Around 1840, he established a settlement at Windhoek where he built a church for a congregation of between 500 and 600 in the area of the present-day Klein Windhoek suburb. Jonker Afrikaner introduced the name "Windhoek" for the settlement. It is not known whether it was inspired by his birth place, farm Winterhoek near Tulbagh, South Africa, the Winterhoek mountains after which the farm was named, or simply the weather conditions in the new settlement (Windhoek in Afrikaans means windy corner).

Jonker Afrikaner oversaw the development of the road network in central and southern South West Africa, first the one over the Auas Mountains to the south. Hugo Hahn and Franz Heinrich Kleinschmidt, missionaries with the Rhenish Missionary Society who arrived in Windhoek in 1842 at Jonker Afrikaner's invitation, initiated the creation of a path from Windhoek to Barmen via Okahandja, and in 1850 this road, later known as Alter Baiweg (Old Bay Path), was extended via Otjimbingwe to Walvis Bay.

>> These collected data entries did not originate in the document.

-- pv_equiv track=rewrite | github.com/huggingface/optimum-neuron | optimum/neuron/backends/hlo/utils.py | build_replica_groups
-- ===== SOURCE A (Python) =====
-- def build_replica_groups(num_groups, group_size, interleave=False):
--     """
--     Construct replica_groups to handle "intra-group" reduce operations.
--
--     Each nested list represents the ids of the cores within the same group.
--
--     Examples:
--
--         group_size = 2
--         num_groups = 3
--         replica_groups = [[0, 1], [2, 3], [4, 5]]
--
--         group_size = 3
--         num_groups = 2
--         replica_groups = [[0, 1, 2], [3, 4, 5]]
--
--     """
--     if interleave:
--         limit = num_groups * group_size
--         ncs = list(range(limit))
--         slices = [slice(i, limit, num_groups) for i in range(num_groups)]
--         replica_groups = [ncs[s] for s in slices]
--     else:
--         replica_groups = [
--             list(range(group_size * group, group_size * group + group_size)) for group in range(num_groups)
--         ]
--     return replica_groups
-- ===== SOURCE B (Python) =====
-- def build_replica_groups(num_groups, group_size, interleave=False):
--     # One linear scatter pass: drop each core id into its bucket.
--     buckets = [[] for _ in range(num_groups)]
--     if num_groups > 0:
--         for nc in range(num_groups * group_size):
--             buckets[nc % num_groups if interleave else nc // group_size].append(nc)
--     return buckets
-- ===== Notes on version B (the rewrite author's own statement) =====
-- stated objective: alternative
-- what changed: Replaces A's per-group gather (range comprehensions / strided slices into a prebuilt id list) with a single scatter pass that appends each id nc once into bucket nc//group_size (or nc%num_groups when interleaving).
import Mathlib
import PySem

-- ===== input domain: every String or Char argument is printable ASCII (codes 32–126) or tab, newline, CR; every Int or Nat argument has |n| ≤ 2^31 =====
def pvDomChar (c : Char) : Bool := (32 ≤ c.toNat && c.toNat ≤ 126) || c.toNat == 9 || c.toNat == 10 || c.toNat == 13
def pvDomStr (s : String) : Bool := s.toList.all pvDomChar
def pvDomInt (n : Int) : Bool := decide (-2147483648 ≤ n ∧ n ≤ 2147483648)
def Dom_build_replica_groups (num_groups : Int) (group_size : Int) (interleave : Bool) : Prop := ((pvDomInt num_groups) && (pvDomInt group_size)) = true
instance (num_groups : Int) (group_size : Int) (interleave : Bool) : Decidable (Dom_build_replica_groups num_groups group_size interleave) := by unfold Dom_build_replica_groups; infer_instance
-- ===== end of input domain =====

-- B replaces A's per-group gather (range comprehensions / strided slices) with a single
-- scatter pass appending each id into its bucket; same cost, alternative decomposition.

-- ===== PORT A =====
-- Literal port of A. The `.getD []` on the slice is unreachable: the slice comprehension
-- only runs for i in range(num_groups) with num_groups ≥ 1, so the step is never 0.
def build_replica_groups (num_groups : Int) (group_size : Int) (interleave : Bool) : List (List Int) :=
  if interleave then
    let limit := num_groups * group_size
    let ncs := PySem.List.pyRange 0 limit 1
    (PySem.List.pyRange 0 num_groups 1).map
      (fun i => (PySem.List.slice? ncs (some i) (some limit) num_groups).getD [])
  else
    (PySem.List.pyRange 0 num_groups 1).map
      (fun group => PySem.List.pyRange (group_size * group) (group_size * group + group_size) 1)

-- ===== PORT B =====
-- Literal port of B (Source B). Inside the loop the bucket index is always ≥ 0 (the loop only
-- runs when num_groups > 0 and group_size > 0), so `.toNat` is exact there.
def build_replica_groups_alt (num_groups : Int) (group_size : Int) (interleave : Bool) : List (List Int) :=
  let buckets := (PySem.List.pyRange 0 num_groups 1).map (fun _ => ([] : List Int))
  if 0 < num_groups then
    (PySem.List.pyRange 0 (num_groups * group_size) 1).foldl
      (fun bks nc =>
        bks.modify (if interleave then PySem.Int.mod nc num_groups
                    else PySem.Int.floordiv nc group_size).toNat
          (fun grp => grp ++ [nc]))
      buckets
  else buckets

-- ===== PRECONDITION & SPEC =====
def Spec_build_replica_groups (num_groups : Int) (group_size : Int) (interleave : Bool) (out : List (List Int)) : Prop := out = build_replica_groups_alt num_groups group_size interleave
instance (num_groups : Int) (group_size : Int) (interleave : Bool) (out : List (List Int)) : Decidable (Spec_build_replica_groups num_groups group_size interleave out) := by unfold Spec_build_replica_groups; infer_instance

-- ===== CLAIM (what is proved, stated in full; the proofs are below) =====
def Claim_equal_build_replica_groups : Prop := ∀ (num_groups : Int) (group_size : Int) (interleave : Bool), Dom_build_replica_groups num_groups group_size interleave → Spec_build_replica_groups num_groups group_size interleave (build_replica_groups num_groups group_size interleave)

-- ===== LEMMAS AND PROOFS =====

-- Unique floor-division/remainder characterisation used to evaluate the bucket predicate.
lemma fdiv_fmod_eq (d q0 x : Int) (hd : 0 < d) (h1 : d * q0 ≤ x) (h2 : x < d * q0 + d) :
    x.fdiv d = q0 ∧ x.fmod d = x - d * q0 := by
  have hdec : d * (x.fdiv d) + x.fmod d = x := Int.mul_fdiv_add_fmod x d
  have hr1 : x.fmod d < d := Int.fmod_lt_of_pos x hd
  have hr0 : 0 ≤ x.fmod d := Int.fmod_nonneg_of_pos x hd
  rcases lt_trichotomy (x.fdiv d) q0 with h | h | h
  · exfalso
    have hm : d * (x.fdiv d) ≤ d * (q0 - 1) := mul_le_mul_of_nonneg_left (by omega) hd.le
    linarith
  · refine ⟨h, ?_⟩; rw [h] at hdec; linarith
  · exfalso
    have hm : d * (q0 + 1) ≤ d * (x.fdiv d) := mul_le_mul_of_nonneg_left (by omega) hd.le
    linarith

This route served as an important trade connection between the coast and Windhoek until the end of the century.

Missionary Hahn estimated in 1852 that Jonker Afrikaner's state ruled over 1,500 ethnic Oorlams, 2,000 Hereros, and 2,000 Damaras.

He was the father of Christian Afrikaner who succeeded him as chief of the Orlams in 1861, and Jan Jonker Afrikaner who succeeded Christian in 1863.